_Problem:_
Give back exactly the stretch of data below from the line holding "let s := PySem.Dict.getD" through the line holding "def Spec_build_aggregate_suffix (task_summaries", both ends included, and leave the remaining lines out.

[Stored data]
-- pv_equiv track=rewrite | github.com/great-luao/ace-appworld | experiments/code/ace/prediction_diff_classifier.py | build_aggregate_suffix
-- ===== SOURCE A (Python) =====
-- from typing import Any
--
-- def build_aggregate_suffix(task_summaries: list[dict[str, Any]]) -> str:
--     all_suffixes = {summary.get("output_file_suffix", "") for summary in task_summaries}
--     non_empty_suffixes = {suffix for suffix in all_suffixes if suffix}
--     if "" in all_suffixes and non_empty_suffixes:
--         return ".partial_mixed"
--     if len(non_empty_suffixes) == 1:
--         return non_empty_suffixes.pop()
--     if len(non_empty_suffixes) > 1:
--         return ".partial_mixed"
--     return ""
-- ===== SOURCE B (Python) =====
-- def build_aggregate_suffix(task_summaries: list) -> str:
--     has_empty = False
--     first = None
--     mixed = False
--     for summary in task_summaries:
--         s = summary.get("output_file_suffix", "")
--         if s == "":
--             has_empty = True
--         elif first is None:
--             first = s
--         elif s != first:
--             mixed = True
--     if mixed or (first is not None and has_empty):
--         return ".partial_mixed"
--     return first if first is not None else ""
-- ===== Notes on version B (the rewrite author's own statement) =====
-- stated objective: simpler
-- what changed: Replaces the two set comprehensions and four-way length/membership branching with a single pass that tracks three scalar flags (has_empty, first non-empty suffix, mixed), so no set is ever materialised.
import Mathlib
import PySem

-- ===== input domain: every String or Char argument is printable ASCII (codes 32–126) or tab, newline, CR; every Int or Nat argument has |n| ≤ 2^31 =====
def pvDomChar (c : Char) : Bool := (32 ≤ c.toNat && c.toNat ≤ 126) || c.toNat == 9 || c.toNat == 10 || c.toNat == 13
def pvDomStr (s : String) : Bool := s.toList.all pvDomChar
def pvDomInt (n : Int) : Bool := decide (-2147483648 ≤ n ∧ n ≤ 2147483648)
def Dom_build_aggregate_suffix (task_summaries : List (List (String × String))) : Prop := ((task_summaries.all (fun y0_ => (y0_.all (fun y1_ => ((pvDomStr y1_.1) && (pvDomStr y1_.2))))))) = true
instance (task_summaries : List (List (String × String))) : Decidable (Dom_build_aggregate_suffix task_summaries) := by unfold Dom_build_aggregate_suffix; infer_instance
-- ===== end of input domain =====

-- B replaces A's two set comprehensions with one fold over three scalar flags; objective: simpler.

-- ===== PORT A =====
def build_aggregate_suffix (task_summaries : List (List (String × String))) : String :=
  let all_suffixes : PySem.Set String :=
    PySem.Set.ofList (task_summaries.map (fun summary => PySem.Dict.getD (PySem.Dict.mk summary) "output_file_suffix" ""))
  let non_empty_suffixes : PySem.Set String := all_suffixes.filter (fun s => !(s == ""))
  if PySem.Set.contains all_suffixes "" && !(non_empty_suffixes.length == 0) then ".partial_mixed"
  else if non_empty_suffixes.length == 1 then non_empty_suffixes.headD ""  -- .pop() on a singleton set
  else if non_empty_suffixes.length > 1 then ".partial_mixed"
  else ""

-- ===== PORT B =====
def pvAltStep (st : Bool × Option String × Bool) (summary : List (String × String)) :
    Bool × Option String × Bool :=
  let s := PySem.Dict.getD (PySem.Dict.mk summary) "output_file_suffix" ""
  if s == "" then (true, st.2.1, st.2.2)
  else
    match st.2.1 with
    | none => (st.1, some s, st.2.2)
    | some f => if s == f then st else (st.1, st.2.1, true)

def build_aggregate_suffix_alt (task_summaries : List (List (String × String))) : String :=
  let st := task_summaries.foldl pvAltStep (false, none, false)
  if st.2.2 || (st.2.1.isSome && st.1) then ".partial_mixed"
  else st.2.1.getD ""

-- ===== PRECONDITION & SPEC =====
def Spec_build_aggregate_suffix (task_summaries : List (List (String × String))) (out : String) : Prop := out = build_aggregate_suffix_alt task_summaries
instance (task_summaries : List (List (String × String))) (out : String) : Decidable (Spec_build_aggregate_suffix task_summaries out) := by unfold Spec_build_aggregate_suffix; infer_instance

-- ===== CLAIM (what is proved, stated in full; the proofs are below) =====
def Claim_equal_build_aggregate_suffix : Prop := ∀ (task_summaries : List (List (String × String))), Dom_build_aggregate_suffix task_summaries → Spec_build_aggregate_suffix task_summaries (build_aggregate_suffix task_summaries)

-- ===== LEMMAS AND PROOFS =====

-- A's final branching as a function of the accumulated set
def pvFinA (acc : List String) : String :=
  let ne := acc.filter (fun s => !(s == ""))
  if acc.contains "" && !(ne.length == 0) then ".partial_mixed"
  else if ne.length == 1 then ne.headD ""
  else if ne.length > 1 then ".partial_mixed"
  else ""

-- B's final branching as a function of the flag state
def pvFinB (st : Bool × Option String × Bool) : String :=
  if st.2.2 || (st.2.1.isSome && st.1) then ".partial_mixed" else st.2.1.getD ""

-- B's step expressed directly on the suffix string
def pvStep (st : Bool × Option String × Bool) (s : String) : Bool × Option String × Bool :=
  if s == "" then (true, st.2.1, st.2.2)
  else
    match st.2.1 with
    | none => (st.1, some s, st.2.2)
    | some f => if s == f then st else (st.1, st.2.1, true)

theorem pvInv (xs : List String) (acc : List String) (he : Bool) (first : Option String)
    (mx : Bool) (hnd : acc.Nodup)
    (h1 : he = acc.contains "")
    (h2 : first = (acc.filter (fun s => !(s == ""))).head?)
    (h3 : mx = decide (2 ≤ (acc.filter (fun s => !(s == ""))).length)) :
    pvFinA (xs.foldl PySem.Set.add acc) = pvFinB (xs.foldl pvStep (he, first, mx)) := by
  induction xs generalizing acc he first mx with
  | nil =>
    subst h1 h2 h3
    simp only [List.foldl_nil, pvFinA, pvFinB]
    rcases hh : (acc.filter (fun s => !(s == ""))).head? with _ | v
    · rw [List.head?_eq_none_iff] at hh
      simp [hh]
    · have hne : acc.filter (fun s => !(s == "")) ≠ [] := by
        intro h; rw [h] at hh; simp at hh
      have hlen : 1 ≤ (acc.filter (fun s => !(s == ""))).length :=
        List.length_pos_of_ne_nil hne
      by_cases hE : acc.contains ""
      · have hmem0 : "" ∈ acc := by simpa using hE
        simp [hmem0, List.length_eq_zero_iff, hne]
      · by_cases h2' : 2 ≤ (acc.filter (fun s => !(s == ""))).length
        · have hne1 : ¬ ((acc.filter (fun s => !(s == ""))).length == 1) = true := by
            simp; omega
          have hgt : (acc.filter (fun s => !(s == ""))).length > 1 := h2'
          simp [hne1, hgt]
        · have hone : (acc.filter (fun s => !(s == ""))).length = 1 := by omega
          obtain ⟨a, hl⟩ := List.length_eq_one_iff.mp hone
          have hav : a = v := by rw [hl] at hh; simpa using hh
          subst hav
          simp [hl]
  | cons x xs ih =>
    simp only [List.foldl_cons]
    by_cases hx : x == ""
    · have hxe : x = "" := by simpa using hx
      subst hxe
      by_cases hm : "" ∈ acc
      · have hadd : PySem.Set.add acc "" = acc := by
          simp [PySem.Set.add, hm]
        rw [hadd]
        have hhe : he = true := by rw [h1]; simp [hm]
        have : pvStep (he, first, mx) "" = (he, first, mx) := by
          simp [pvStep, hhe]
        rw [this]
        exact ih acc he first mx hnd h1 h2 h3
      · have hadd : PySem.Set.add acc "" = acc ++ [""] := by
          simp [PySem.Set.add, hm]
        rw [hadd]
        have hstep : pvStep (he, first, mx) "" = (true, first, mx) := by simp [pvStep]
        rw [hstep]
        refine ih (acc ++ [""]) true first mx ?_ ?_ ?_ ?_
        · rw [List.nodup_append]
          refine ⟨hnd, List.nodup_singleton _, ?_⟩
          simp
          intro a ha h
          exact hm (h ▸ ha)
        · simp
        · rw [h2]; simp
        · rw [h3]; simp
    · have hxs : ¬ x = "" := by simpa using hx
      by_cases hm : x ∈ acc
      · have hadd : PySem.Set.add acc x = acc := by simp [PySem.Set.add, hm]
        rw [hadd]
        have hmem : x ∈ acc.filter (fun s => !(s == "")) := by
          simp [List.mem_filter, hm, hxs]
        rcases hl : acc.filter (fun s => !(s == "")) with _ | ⟨w, rest⟩
        · rw [hl] at hmem; simp at hmem
        · have hfirst : first = some w := by rw [h2, hl]; rfl
          by_cases hw : x == w
          · have hstep : pvStep (he, first, mx) x = (he, first, mx) := by
              simp [pvStep, hx, hfirst, hw]
            rw [hstep]
            exact ih acc he first mx hnd h1 h2 h3
          · -- x ≠ w, both in filter, nodup ⇒ length ≥ 2 ⇒ mx = true already
            have hxw : x ≠ w := by simpa using hw
            have hxrest : x ∈ rest := by
              have hm' : x ∈ w :: rest := by rw [hl] at hmem; exact hmem
              rcases List.mem_cons.mp hm' with h' | h'
              · exact absurd h' hxw
              · exact h' 
            have hlen : 2 ≤ (acc.filter (fun s => !(s == ""))).length := by
              rw [hl]
              have : 1 ≤ rest.length := List.length_pos_of_ne_nil (by
                intro h; rw [h] at hxrest; simp at hxrest)
              simp; omega
            have hmx : mx = true := by rw [h3]; simpa using hlen
            have hstep : pvStep (he, first, mx) x = (he, first, mx) := by
              simp [pvStep, hx, hfirst, hw, hmx]
            rw [hstep]
            exact ih acc he first mx hnd h1 h2 h3
      · have hadd : PySem.Set.add acc x = acc ++ [x] := by simp [PySem.Set.add, hm]
        rw [hadd]
        have hfil : (acc ++ [x]).filter (fun s => !(s == "")) =
            acc.filter (fun s => !(s == "")) ++ [x] := by
          simp [List.filter_append, hx]
        have hnd' : (acc ++ [x]).Nodup := by
          rw [List.nodup_append]
          refine ⟨hnd, List.nodup_singleton _, ?_⟩
          simp
          intro a ha h
          exact hm (h ▸ ha)
        rcases hl : acc.filter (fun s => !(s == "")) with _ | ⟨w, rest⟩
        · -- no non-empty yet: first = none
          have hfirst : first = none := by rw [h2, hl]; rfl
          have hstep : pvStep (he, first, mx) x = (he, some x, mx) := by
            simp [pvStep, hx, hfirst]
          rw [hstep]
          refine ih (acc ++ [x]) he (some x) mx hnd' ?_ ?_ ?_
          · rw [h1]; simp [Ne.symm hxs]
          · rw [hfil, hl]; rfl
          · rw [hfil, hl]; rw [h3, hl]; simp
        · have hfirst : first = some w := by rw [h2, hl]; rfl
          have hwacc : w ∈ acc := (List.mem_filter.mp (by rw [hl]; simp)).1
          have hxw : ¬ x == w := by
            simp only [beq_iff_eq]
            intro h; exact hm (h ▸ hwacc)
          have hstep : pvStep (he, first, mx) x = (he, first, true) := by
            simp [pvStep, hx, hfirst, hxw]
          rw [hstep]
          refine ih (acc ++ [x]) he first true hnd' ?_ ?_ ?_
          · rw [h1]; simp [Ne.symm hxs]
          · rw [h2, hfil, hl]; simp
          · rw [hfil, hl]; simp

theorem build_aggregate_suffix_spec : Claim_equal_build_aggregate_suffix := by
  intro ts _
  unfold Spec_build_aggregate_suffix build_aggregate_suffix build_aggregate_suffix_alt
  have hA : PySem.Set.ofList (ts.map (fun summary => PySem.Dict.getD (PySem.Dict.mk summary) "output_file_suffix" "")) =
      (ts.map (fun summary => PySem.Dict.getD (PySem.Dict.mk summary) "output_file_suffix" "")).foldl PySem.Set.add [] :=
    PySem.Set.ofList_eq_foldl _
  have hB : ts.foldl pvAltStep (false, none, false) =
      (ts.map (fun summary => PySem.Dict.getD (PySem.Dict.mk summary) "output_file_suffix" "")).foldl pvStep (false, none, false) := by
    rw [List.foldl_map]
    rfl
  have := pvInv (ts.map (fun summary => PySem.Dict.getD (PySem.Dict.mk summary) "output_file_suffix" ""))
    [] false none false (by simp) (by simp) (by simp) (by simp)
  simp only [pvFinA, pvFinB] at this
  rw [hA, hB]
  exact this
theorem pvAddNodes_char (numSet : PySem.Set Int) (q : List Int) (indeg : PySem.Dict Int Int)
    (adj : PySem.Dict Int (List Int)) (hsync : ∀ y, adj.contains y = indeg.contains y) :
    (pvAddNodes numSet q indeg adj = none ↔ ¬ ∀ x ∈ q, x ∈ numSet) ∧
    (∀ i' a', pvAddNodes numSet q indeg adj = some (i', a') →
      (∀ y, i'.getD y 0 = indeg.getD y 0) ∧ (∀ y, a'.getD y [] = adj.getD y []) ∧
      i'.keys = PySem.Set.update indeg.keys q ∧ (∀ y, a'.contains y = i'.contains y)) := by
  induction q generalizing indeg adj with
  | nil =>
    refine ⟨by simp [pvAddNodes], ?_⟩
    intro i' a' h
    simp only [pvAddNodes, Option.some.injEq, Prod.mk.injEq] at h
    obtain ⟨h1, h2⟩ := h
    subst h1; subst h2
    exact ⟨fun _ => rfl, fun _ => rfl, by simp [PySem.Set.update_nil], hsync⟩
  | cons x t ih =>
    by_cases hx : x ∈ numSet
    · have hc : PySem.Set.contains numSet x = true := (PySem.Set.contains_iff _ _).mpr hx
      by_cases hk : indeg.contains x = true
      · have hstep : pvAddNodes numSet (x :: t) indeg adj = pvAddNodes numSet t indeg adj := by
          simp only [pvAddNodes]
          rw [hc, hk]
          simp
        obtain ⟨ihn, ihs⟩ := ih indeg adj hsync
        constructor
        · rw [hstep, ihn]
          constructor
          · intro hbad hall; exact hbad fun y hy => hall y (List.mem_cons_of_mem _ hy)
          · intro hbad hall
            refine hbad fun y hy => ?_
            rcases List.mem_cons.mp hy with rfl | hy'
            · exact hx
            · exact hall y hy'
        · intro i' a' h
          rw [hstep] at h
          obtain ⟨g1, g2, g3, g4⟩ := ihs i' a' h
          refine ⟨g1, g2, ?_, g4⟩
          rw [g3, PySem.Set.update_cons]
          have : PySem.Set.add indeg.keys x = indeg.keys :=
            PySem.Set.add_of_mem ((PySem.Dict.contains_iff_mem_keys _ _).mp hk)
          rw [this]
      · have hkf : indeg.contains x = false := by simpa using hk
        have haf : adj.contains x = false := by rw [hsync]; exact hkf
        have hstep : pvAddNodes numSet (x :: t) indeg adj =
            pvAddNodes numSet t (indeg.insert x 0) (adj.insert x []) := by
          simp only [pvAddNodes]
          rw [hc, hkf]
          simp
        have hsync' : ∀ y, (adj.insert x ([] : List Int)).contains y = (indeg.insert x 0).contains y := by
          intro y
          rw [PySem.Dict.contains_insert, PySem.Dict.contains_insert, hsync]
        obtain ⟨ihn, ihs⟩ := ih (indeg.insert x 0) (adj.insert x []) hsync'
        constructor
        · rw [hstep, ihn]
          constructor
          · intro hbad hall; exact hbad fun y hy => hall y (List.mem_cons_of_mem _ hy)
          · intro hbad hall
            refine hbad fun y hy => ?_
            rcases List.mem_cons.mp hy with rfl | hy'
            · exact hx
            · exact hall y hy'
        · intro i' a' h
          rw [hstep] at h
          obtain ⟨g1, g2, g3, g4⟩ := ihs i' a' h
          refine ⟨?_, ?_, ?_, g4⟩
          · intro y
            rw [g1 y, PySem.Dict.getD_insert]
            split_ifs with hxy
            · subst hxy; exact (PySem.Dict.getD_of_not_contains _ _ hkf).symm
            · rfl
          · intro y
            rw [g2 y, PySem.Dict.getD_insert]
            split_ifs with hxy
            · subst hxy; exact (PySem.Dict.getD_of_not_contains _ _ haf).symm
            · rfl
          · rw [g3, PySem.Dict.keys_insert_of_not_contains _ _ hkf,
              PySem.Set.update_cons]
            have hxnk : x ∉ indeg.keys := by
              rw [← PySem.Dict.contains_iff_mem_keys]; simpa using hk
            rw [PySem.Set.add_of_not_mem hxnk]
    · have hc : PySem.Set.contains numSet x = false := by
        rw [← Bool.not_eq_true, PySem.Set.contains_iff]; exact hx
      have hstep : pvAddNodes numSet (x :: t) indeg adj = none := by
        simp only [pvAddNodes]
        rw [hc]
        simp
      constructor
      · rw [hstep]
        simp only [true_iff]
        intro hall
        exact hx (hall x (List.mem_cons_self))
      · intro i' a' h
        rw [hstep] at h
        exact absurd h (by simp)

theorem pvAddEdges_char (ps : List (Int × Int)) (l : List (Int × Int))
    (indeg : PySem.Dict Int Int) (adj : PySem.Dict Int (List Int))
    (hinv : pvEdgeInv l indeg adj)
    (hkeys : ∀ p ∈ ps, p.1 ∈ indeg.keys ∧ p.2 ∈ indeg.keys)
    (hsync : ∀ y, adj.contains y = indeg.contains y) :
    pvEdgeInv (l ++ ps) (pvAddEdges ps indeg adj).1 (pvAddEdges ps indeg adj).2 ∧
    (pvAddEdges ps indeg adj).1.keys = indeg.keys ∧
    (∀ y, (pvAddEdges ps indeg adj).2.contains y = (pvAddEdges ps indeg adj).1.contains y) := by
  induction ps generalizing l indeg adj with
  | nil => exact ⟨by simpa [pvAddEdges] using hinv, rfl, hsync⟩
  | cons p t ih =>
    obtain ⟨hadj, hindeg⟩ := hinv
    have hl : l ++ p :: t = (l ++ [p]) ++ t := by simp
    by_cases hmem : p.2 ∈ pvSuccsOf l p.1
    · have hcond : (adj.getD p.1 []).contains p.2 = true := by
        rw [hadj]; exact List.elem_eq_true_of_mem hmem
      have hstep : pvAddEdges (p :: t) indeg adj = pvAddEdges t indeg adj := by
        simp only [pvAddEdges]
        rw [hcond]
        simp
      rw [hstep, hl]
      refine ih (l ++ [p]) indeg adj ⟨?_, ?_⟩
        (fun p' hp' => hkeys p' (List.mem_cons_of_mem _ hp')) hsync
      · intro a
        rw [hadj a, pvSuccsOf_append]
        split_ifs with ha
        · subst ha
          exact (PySem.Set.add_of_mem hmem).symm
        · rfl
      · intro b
        rw [hindeg b, pvPredsOf_append]
        split_ifs with hb
        · subst hb
          have : p.1 ∈ pvPredsOf l p.2 := (pvMem_predsOf _ _ _).mpr ((pvMem_succsOf _ _ _).mp hmem)
          rw [PySem.Set.add_of_mem this]
        · rfl
    · have hcond : (adj.getD p.1 []).contains p.2 = false := by
        rw [hadj, ← Bool.not_eq_true]
        simpa using hmem
      have hstep : pvAddEdges (p :: t) indeg adj =
          pvAddEdges t (indeg.insert p.2 (indeg.getD p.2 0 + 1))
            (adj.insert p.1 (adj.getD p.1 [] ++ [p.2])) := by
        simp only [pvAddEdges]
        rw [hcond]
        simp
      rw [hstep, hl]
      have hpe : (p.1, p.2) ∉ l := fun hc => hmem ((pvMem_succsOf _ _ _).mpr hc)
      have hp1k : p.1 ∈ indeg.keys := (hkeys p (List.mem_cons_self)).1
      have hp2k : p.2 ∈ indeg.keys := (hkeys p (List.mem_cons_self)).2
      have hk2 : (indeg.insert p.2 (indeg.getD p.2 0 + 1)).keys = indeg.keys :=
        PySem.Dict.keys_insert_of_contains _ _
          ((PySem.Dict.contains_iff_mem_keys _ _).mpr hp2k)
      have hsync' : ∀ y, (adj.insert p.1 (adj.getD p.1 [] ++ [p.2])).contains y
          = (indeg.insert p.2 (indeg.getD p.2 0 + 1)).contains y := by
        intro y
        rw [PySem.Dict.contains_insert, PySem.Dict.contains_insert, hsync]
        by_cases h1 : y = p.1
        · subst h1
          simp [( (PySem.Dict.contains_iff_mem_keys _ _).mpr hp1k : indeg.contains p.1 = true)]
        · by_cases h2 : y = p.2
          · subst h2
            simp [( (PySem.Dict.contains_iff_mem_keys _ _).mpr hp2k : indeg.contains p.2 = true)]
          · have e1 : (y == p.1) = false := by simp [h1]
            have e2 : (y == p.2) = false := by simp [h2]
            rw [e1, e2]
      have hres := ih (l ++ [p]) (indeg.insert p.2 (indeg.getD p.2 0 + 1))
        (adj.insert p.1 (adj.getD p.1 [] ++ [p.2]))
        ⟨?_, ?_⟩ (fun p' hp' => by
          rw [hk2]; exact hkeys p' (List.mem_cons_of_mem _ hp')) hsync'
      · exact ⟨hres.1, by rw [hres.2.1, hk2], hres.2.2⟩
      · intro a
        rw [PySem.Dict.getD_insert, pvSuccsOf_append]
        split_ifs with ha
        · subst ha
          rw [hadj, PySem.Set.add_of_not_mem hmem]
        · exact hadj a
      · intro b
        rw [PySem.Dict.getD_insert, pvPredsOf_append]
        split_ifs with hb
        · subst hb
          have hnp : p.1 ∉ pvPredsOf l p.2 := fun hc => hpe ((pvMem_predsOf _ _ _).mp hc)
          rw [PySem.Set.add_of_not_mem hnp, hindeg]
          simp [List.length_append]
        · exact hindeg b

_Answer area:_
  let s := PySem.Dict.getD (PySem.Dict.mk summary) "output_file_suffix" ""
  if s == "" then (true, st.2.1, st.2.2)
  else
    match st.2.1 with
    | none => (st.1, some s, st.2.2)
    | some f => if s == f then st else (st.1, st.2.1, true)

def build_aggregate_suffix_alt (task_summaries : List (List (String × String))) : String :=
  let st := task_summaries.foldl pvAltStep (false, none, false)
  if st.2.2 || (st.2.1.isSome && st.1) then ".partial_mixed"
  else st.2.1.getD ""

-- ===== PRECONDITION & SPEC =====
def Spec_build_aggregate_suffix (task_summaries : List (List (String × String))) (out : String) : Prop := out = build_aggregate_suffix_alt task_summaries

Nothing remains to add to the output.